- Date: December 31, 1949
- Season: 1949
- Stadium: Ratcliffe Stadium
- Location: Fresno, California
- Referee: C. Martin Welch
- Attendance: 10,000

= 1949 Raisin Bowl (December) =

The 1949 Raisin Bowl (December) was an American college football bowl game played on December 31, 1949 at Ratcliffe Stadium in Fresno, California. The game pitted the San Jose State Spartans and the Texas Tech Red Raiders. This was the fifth and final Raisin Bowl played.

==Background==
San Jose State won eight games in the regular season, though they were invited to their second bowl game in four seasons. Texas Tech finished as champion of the Border Intercollegiate Athletic Association for the third straight year and fourth in seven years (with no champion awarded from 1943–45). This was their fifth bowl game in 11 years.

==Game summary==
- Texas Tech - Hatch 1 yard run
- San Jose State - Wilson 30 yard pass from Menges
- San Jose State - Donaldson 11 yard run
- San Jose State - Donaldson 5 yard run
- Texas Tech - Stuver 76 yard run
In a game that started and ended with fog, San Jose State pulled through with quick scoring to win their second ever bowl game.

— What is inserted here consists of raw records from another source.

-- pv_equiv track=rewrite | github.com/cesung/LeetCode | Daily/2023/2616_minimizeTheMaximumDifferenceOfPairs.py | findPairsWithThreshold
-- ===== SOURCE A (Python) =====
-- from typing import List
--
-- def findPairsWithThreshold(n: int, nums: List[int], threshold: int) -> int:
--     num_pairs = 0
--     idx = 0
--     while idx < n-1:
--         if nums[idx + 1] - nums[idx] <= threshold:
--             num_pairs += 1
--             idx += 1
--         idx += 1
--
--     return num_pairs
-- ===== SOURCE B (Python) =====
-- from typing import List
--
-- def findPairsWithThreshold(n: int, nums: List[int], threshold: int) -> int:
--     prev2 = prev1 = 0
--     for i in range(1, n):
--         take = prev2 + (1 if nums[i] - nums[i - 1] <= threshold else 0)
--         prev2, prev1 = prev1, max(take, prev1)
--     return prev1
-- ===== Notes on version B (the rewrite author's own statement) =====
-- stated objective: alternative
-- what changed: Replaces the greedy consume-and-skip while-loop (index advancing by 1 or 2) with a two-accumulator dynamic program over adjacent differences (take = prev2 + edge, skip = prev1), which provably computes the same maximum number of non-overlapping within-threshold adjacent pairs.
-- outside the precondition, e.g. on findPairsWithThreshold(3, [0, 0], 0): A returns 1, B raises IndexError
import Mathlib
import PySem

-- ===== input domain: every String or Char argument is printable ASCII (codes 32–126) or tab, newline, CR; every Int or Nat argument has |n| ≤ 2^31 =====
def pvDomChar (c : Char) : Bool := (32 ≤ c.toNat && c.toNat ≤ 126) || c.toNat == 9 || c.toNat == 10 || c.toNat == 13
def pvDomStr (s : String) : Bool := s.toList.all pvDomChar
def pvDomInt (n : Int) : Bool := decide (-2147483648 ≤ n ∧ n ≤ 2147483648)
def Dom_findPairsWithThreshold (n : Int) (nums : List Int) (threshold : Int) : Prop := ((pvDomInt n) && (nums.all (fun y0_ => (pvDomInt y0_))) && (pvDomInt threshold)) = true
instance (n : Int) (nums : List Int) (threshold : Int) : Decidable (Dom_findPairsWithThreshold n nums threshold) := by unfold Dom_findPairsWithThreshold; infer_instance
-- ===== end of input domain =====

-- B replaces A's greedy consume-and-skip while-loop by a two-accumulator DP over adjacent
-- differences (objective: alternative algorithm, same cost); same return value on Pre_.

-- ===== PORT A =====
-- while idx < n-1: if nums[idx+1]-nums[idx] <= threshold: num_pairs += 1; idx += 1; idx += 1
def aLoop (n threshold : Int) (nums : List Int) (idx acc : Int) : Int :=
  if _h : idx < n - 1 then
    match PySem.List.pyGet? nums (idx + 1), PySem.List.pyGet? nums idx with
    | some a, some b =>
      if a - b ≤ threshold then aLoop n threshold nums (idx + 1 + 1) (acc + 1)
      else aLoop n threshold nums (idx + 1) acc
    | _, _ => acc  -- IndexError: excluded by Pre_
  else acc
termination_by (n - 1 - idx).toNat
decreasing_by all_goals omega

def findPairsWithThreshold (n : Int) (nums : List Int) (threshold : Int) : Int :=
  aLoop n threshold nums 0 0

-- ===== PORT B =====
-- loop body of 'for i in range(1, n)': state (prev2, prev1)
def bStep (nums : List Int) (threshold : Int) (s : Int × Int) (i : Int) : Int × Int :=
  match PySem.List.pyGet? nums i, PySem.List.pyGet? nums (i - 1) with
  | some a, some b =>
    (s.2, max (s.1 + (if a - b ≤ threshold then 1 else 0)) s.2)
  | _, _ => s  -- IndexError: excluded by Pre_

def findPairsWithThreshold_alt (n : Int) (nums : List Int) (threshold : Int) : Int :=
  ((PySem.List.pyRange 1 n 1).foldl (bStep nums threshold) (0, 0)).2

-- ===== PRECONDITION & SPEC =====
-- A indexes nums up to position n-1, so it raises IndexError for many n > len(nums); Pre_
-- excludes all n > len(nums) (on the few such inputs where A's skip happens to stay in
-- bounds and it returns, B raises, so they are outside the claim).
def Pre_findPairsWithThreshold (n : Int) (nums : List Int) (threshold : Int) : Prop :=
  n ≤ (nums.length : Int)
instance (n : Int) (nums : List Int) (threshold : Int) : Decidable (Pre_findPairsWithThreshold n nums threshold) := by unfold Pre_findPairsWithThreshold; infer_instance

def pvWitness_findPairsWithThreshold : Int × List Int × Int := (3, [1, 2, 10], 4)

def Spec_findPairsWithThreshold (n : Int) (nums : List Int) (threshold : Int) (out : Int) : Prop := out = findPairsWithThreshold_alt n nums threshold
instance (n : Int) (nums : List Int) (threshold : Int) (out : Int) : Decidable (Spec_findPairsWithThreshold n nums threshold out) := by unfold Spec_findPairsWithThreshold; infer_instance

-- ===== CLAIM (what is proved, stated in full; the proofs are below) =====
def Claim_equal_findPairsWithThreshold : Prop := ∀ (n : Int) (nums : List Int) (threshold : Int), Dom_findPairsWithThreshold n nums threshold → Pre_findPairsWithThreshold n nums threshold → Spec_findPairsWithThreshold n nums threshold (findPairsWithThreshold n nums threshold)

-- ===== LEMMAS AND PROOFS =====

-- 0/1 weight of the edge between adjacent values x, y
def pvE (t x y : Int) : Int := if y - x ≤ t then 1 else 0

-- maximum number of disjoint within-threshold adjacent pairs of the list (path matching)
def pvM (t : Int) : List Int → Int
  | x :: y :: l => max (pvE t x y + pvM t l) (pvM t (y :: l))
  | _ => 0
termination_by l => l.length

-- B's fold, rewritten as structural recursion over the suffix with the previous element x
def pvRun (t x : Int) (s : Int × Int) : List Int → Int × Int
  | [] => s
  | y :: l => pvRun t y (s.2, max (s.1 + pvE t x y) s.2) l

theorem pvE_cases (t x y : Int) : pvE t x y = 0 ∨ pvE t x y = 1 := by
  unfold pvE; split <;> simp

theorem pvM_nil (t : Int) : pvM t [] = 0 := by rw [pvM]; simp

theorem pvM_one (t x : Int) : pvM t [x] = 0 := by rw [pvM]; simp

theorem pvM_cons2 (t x y : Int) (l : List Int) :
    pvM t (x :: y :: l) = max (pvE t x y + pvM t l) (pvM t (y :: l)) := by rw [pvM]

theorem pvM_short (t : Int) (l : List Int) (h : l.length ≤ 1) : pvM t l = 0 := by
  match l with
  | [] => exact pvM_nil t
  | [x] => exact pvM_one t x
  | x :: y :: l => simp at h

theorem pvM_cons_ge (t y : Int) (l : List Int) : pvM t l ≤ pvM t (y :: l) := by
  match l with
  | [] => simp [pvM_nil, pvM_one]
  | z :: l' => rw [pvM_cons2]; exact le_max_right _ _

theorem pvM_cons_le (t y : Int) (l : List Int) : pvM t (y :: l) ≤ pvM t l + 1 := by
  match l with
  | [] => simp [pvM_nil, pvM_one]
  | z :: l' =>
    rw [pvM_cons2]
    have h1 := pvM_cons_ge t z l'
    rcases pvE_cases t y z with h | h <;> omega

-- A's greedy loop computes acc + pvM of the untouched suffix of nums[:n]
theorem aLoop_eq (n threshold : Int) (nums : List Int) (hn : n ≤ (nums.length : Int)) :
    ∀ (k : Nat) (idx acc : Int), (n - 1 - idx).toNat ≤ k → 0 ≤ idx →
      aLoop n threshold nums idx acc = acc + pvM threshold ((nums.take n.toNat).drop idx.toNat) := by
  intro k
  induction k with
  | zero =>
    intro idx acc hk hi
    have hge : ¬ idx < n - 1 := by omega
    rw [aLoop]; simp only [hge, dite_false]
    have hlen : ((nums.take n.toNat).drop idx.toNat).length ≤ 1 := by
      simp only [List.length_drop, List.length_take]; omega
    rw [pvM_short _ _ hlen]; ring
  | succ k ih =>
    intro idx acc hk hi
    by_cases hlt : idx < n - 1
    · have hidx : idx.toNat < nums.length := by omega
      have hidx1 : idx.toNat + 1 < nums.length := by omega
      have hg1 : PySem.List.pyGet? nums (idx + 1) = some nums[idx.toNat + 1] := by
        rw [PySem.List.pyGet?_of_nonneg nums (by omega : (0:Int) ≤ idx + 1)]
        have h : (idx + 1).toNat = idx.toNat + 1 := by omega
        rw [h, List.getElem?_eq_getElem hidx1]
      have hg0 : PySem.List.pyGet? nums idx = some nums[idx.toNat] := by
        rw [PySem.List.pyGet?_of_nonneg nums hi, List.getElem?_eq_getElem hidx]
      have hLlen : idx.toNat + 1 < (nums.take n.toNat).length := by
        simp only [List.length_take]; omega
      have hdrop : (nums.take n.toNat).drop idx.toNat
          = nums[idx.toNat] :: nums[idx.toNat + 1] :: (nums.take n.toNat).drop (idx.toNat + 2) := by
        rw [List.drop_eq_getElem_cons (l := nums.take n.toNat) (by omega),
            List.drop_eq_getElem_cons (l := nums.take n.toNat) hLlen]
        rw [List.getElem_take, List.getElem_take]
      have hdrop1 : (nums.take n.toNat).drop (idx.toNat + 1)
          = nums[idx.toNat + 1] :: (nums.take n.toNat).drop (idx.toNat + 2) := by
        rw [List.drop_eq_getElem_cons (l := nums.take n.toNat) hLlen, List.getElem_take]
      rw [aLoop]; simp only [hlt, dite_true, hg1, hg0]
      rw [hdrop, pvM_cons2]
      by_cases hc : nums[idx.toNat + 1] - nums[idx.toNat] ≤ threshold
      · simp only [hc, if_true]
        rw [ih (idx + 1 + 1) (acc + 1) (by omega) (by omega)]
        have h2 : (idx + 1 + 1).toNat = idx.toNat + 2 := by omega
        rw [h2]
        have he : pvE threshold nums[idx.toNat] nums[idx.toNat + 1] = 1 := by
          unfold pvE; simp [hc]
        have hle := pvM_cons_le threshold nums[idx.toNat + 1] ((nums.take n.toNat).drop (idx.toNat + 2))
        rw [he]
        omega
      · simp only [hc, if_false]
        rw [ih (idx + 1) acc (by omega) (by omega)]
        have h1 : (idx + 1).toNat = idx.toNat + 1 := by omega
        rw [h1, hdrop1]
        have he : pvE threshold nums[idx.toNat] nums[idx.toNat + 1] = 0 := by
          unfold pvE; simp [hc]
        have hge := pvM_cons_ge threshold nums[idx.toNat + 1] ((nums.take n.toNat).drop (idx.toNat + 2))
        rw [he]
        omega
    · rw [aLoop]; simp only [hlt, dite_false]
      have hlen : ((nums.take n.toNat).drop idx.toNat).length ≤ 1 := by
        simp only [List.length_drop, List.length_take]; omega
      rw [pvM_short _ _ hlen]; ring

-- B's foldl over range(k, n) equals pvRun over the matching suffix of nums[:n]
theorem bFold_eq (n threshold : Int) (nums : List Int) (hn : n ≤ (nums.length : Int)) :
    ∀ (m : Nat) (k : Int) (s : Int × Int), (n - k).toNat ≤ m → 1 ≤ k →
      ∀ (hkl : k.toNat - 1 < nums.length),
      (PySem.List.pyRange k n 1).foldl (bStep nums threshold) s
        = pvRun threshold (nums[k.toNat - 1]'hkl) s ((nums.take n.toNat).drop k.toNat) := by
  intro m
  induction m with
  | zero =>
    intro k s hm hk hkl
    rw [PySem.List.pyRange_one_eq_nil (by omega)]
    have h : (nums.take n.toNat).drop k.toNat = [] := by
      apply List.drop_eq_nil_iff.mpr
      rw [List.length_take]; omega
    rw [h]; rfl
  | succ m ih =>
    intro k s hm hk hkl
    by_cases hlt : k < n
    · rw [PySem.List.pyRange_one_cons hlt]
      have hkn : k.toNat < nums.length := by omega
      have hg : PySem.List.pyGet? nums k = some nums[k.toNat] := by
        rw [PySem.List.pyGet?_of_nonneg nums (by omega : (0:Int) ≤ k), List.getElem?_eq_getElem hkn]
      have hg' : PySem.List.pyGet? nums (k - 1) = some nums[k.toNat - 1] := by
        rw [PySem.List.pyGet?_of_nonneg nums (by omega : (0:Int) ≤ k - 1)]
        have h : (k - 1).toNat = k.toNat - 1 := by omega
        rw [h, List.getElem?_eq_getElem hkl]
      have hLk : k.toNat < (nums.take n.toNat).length := by
        simp only [List.length_take]; omega
      have hdrop : (nums.take n.toNat).drop k.toNat
          = nums[k.toNat] :: (nums.take n.toNat).drop (k.toNat + 1) := by
        rw [List.drop_eq_getElem_cons (l := nums.take n.toNat) hLk, List.getElem_take]
      simp only [List.foldl_cons]
      rw [ih (k + 1) (bStep nums threshold s k) (by omega) (by omega) (by omega)]
      have h1 : (k + 1).toNat - 1 = k.toNat := by omega
      have h2 : (k + 1).toNat = k.toNat + 1 := by omega
      simp only [h2, Nat.add_sub_cancel]
      rw [hdrop]
      show _ = pvRun threshold nums[k.toNat] _ _
      congr 1
      unfold bStep; rw [hg, hg']
      unfold pvE; rfl
    · rw [PySem.List.pyRange_one_eq_nil (by omega)]
      have h : (nums.take n.toNat).drop k.toNat = [] := by
        apply List.drop_eq_nil_iff.mpr
        rw [List.length_take]; omega
      rw [h]; rfl

-- the DP's prev1 is the maximum matching (of the suffix, with / without the carried element)
theorem pvRun_eq_pvM (t : Int) :
    ∀ (l : List Int) (x p2 p1 : Int), p2 ≤ p1 → p1 ≤ p2 + 1 →
      (pvRun t x (p2, p1) l).2 = max (p1 + pvM t l) (p2 + pvM t (x :: l)) := by
  intro l
  induction l with
  | nil =>
    intro x p2 p1 h1 h2
    show p1 = max (p1 + pvM t []) (p2 + pvM t [x])
    rw [pvM_nil, pvM_one]; omega
  | cons y l' ih =>
    intro x p2 p1 h1 h2
    show (pvRun t y (p1, max (p2 + pvE t x y) p1) l').2 = _
    have he := pvE_cases t x y
    rw [ih y p1 (max (p2 + pvE t x y) p1) (le_max_right _ _) (by rcases he with h | h <;> omega)]
    rw [pvM_cons2]
    have hM1 := pvM_cons_ge t y l'
    rcases he with h | h <;> rw [h] <;> omega

-- ===== VERDICT (by name: the statement is the Claim_ definition above) =====
theorem findPairsWithThreshold_spec : Claim_equal_findPairsWithThreshold := by
  intro n nums threshold _ hPre
  unfold Spec_findPairsWithThreshold findPairsWithThreshold findPairsWithThreshold_alt
  have hn : n ≤ (nums.length : Int) := hPre
  rw [aLoop_eq n threshold nums hn (n - 1 - 0).toNat 0 0 le_rfl le_rfl]
  simp only [Int.toNat_zero, List.drop_zero, zero_add]
  by_cases h2 : n < 2
  · rw [PySem.List.pyRange_one_eq_nil (by omega)]
    have h : (nums.take n.toNat).length ≤ 1 := by simp only [List.length_take]; omega
    rw [pvM_short _ _ h]; rfl
  · have h0 : (0 : Nat) < nums.length := by omega
    rw [bFold_eq n threshold nums hn (n - 1).toNat 1 (0, 0) (by omega) le_rfl (by omega)]
    have h1' : (1 : Int).toNat = 1 := by rfl
    simp only [h1', Nat.sub_self]
    rw [pvRun_eq_pvM threshold _ _ 0 0 le_rfl (by omega)]
    have hL0 : (0 : Nat) < (nums.take n.toNat).length := by simp only [List.length_take]; omega
    have hdrop : nums.take n.toNat = nums[0] :: (nums.take n.toNat).drop 1 := by
      have := List.drop_eq_getElem_cons (l := nums.take n.toNat) (i := 0) hL0
      simpa [List.getElem_take] using this
    have hge := pvM_cons_ge threshold (nums[0]) ((nums.take n.toNat).drop 1)
    conv_lhs => rw [hdrop]
    omega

| Statistics | Texas Tech | San Jose State |
|---|---|---|
| First downs | 13 | 13 |
| Rushing yards | 254 | 170 |
| Passing yards | 88 | 131 |
| Total offense | 342 | 301 |
| Passing | 4–12–3 | 9–16–1 |
| Fumbles–lost | 3–2 | 3–1 |
| Penalties–yards | 1–5 | 5–27 |
| Return yards | 99 | 131 |
| Punts–average | 4–39.7 | 5–33.8 |

==Aftermath==
With the win, San Jose State had won nine games for the fourth straight season. They did not win 9 games again until 1975. Incidentally, they did not reach a bowl game until the Pasadena Bowl in 1971 and a major bowl game until 1981. Texas Tech returned to a bowl game in 1952, which they won for their first ever win in school history.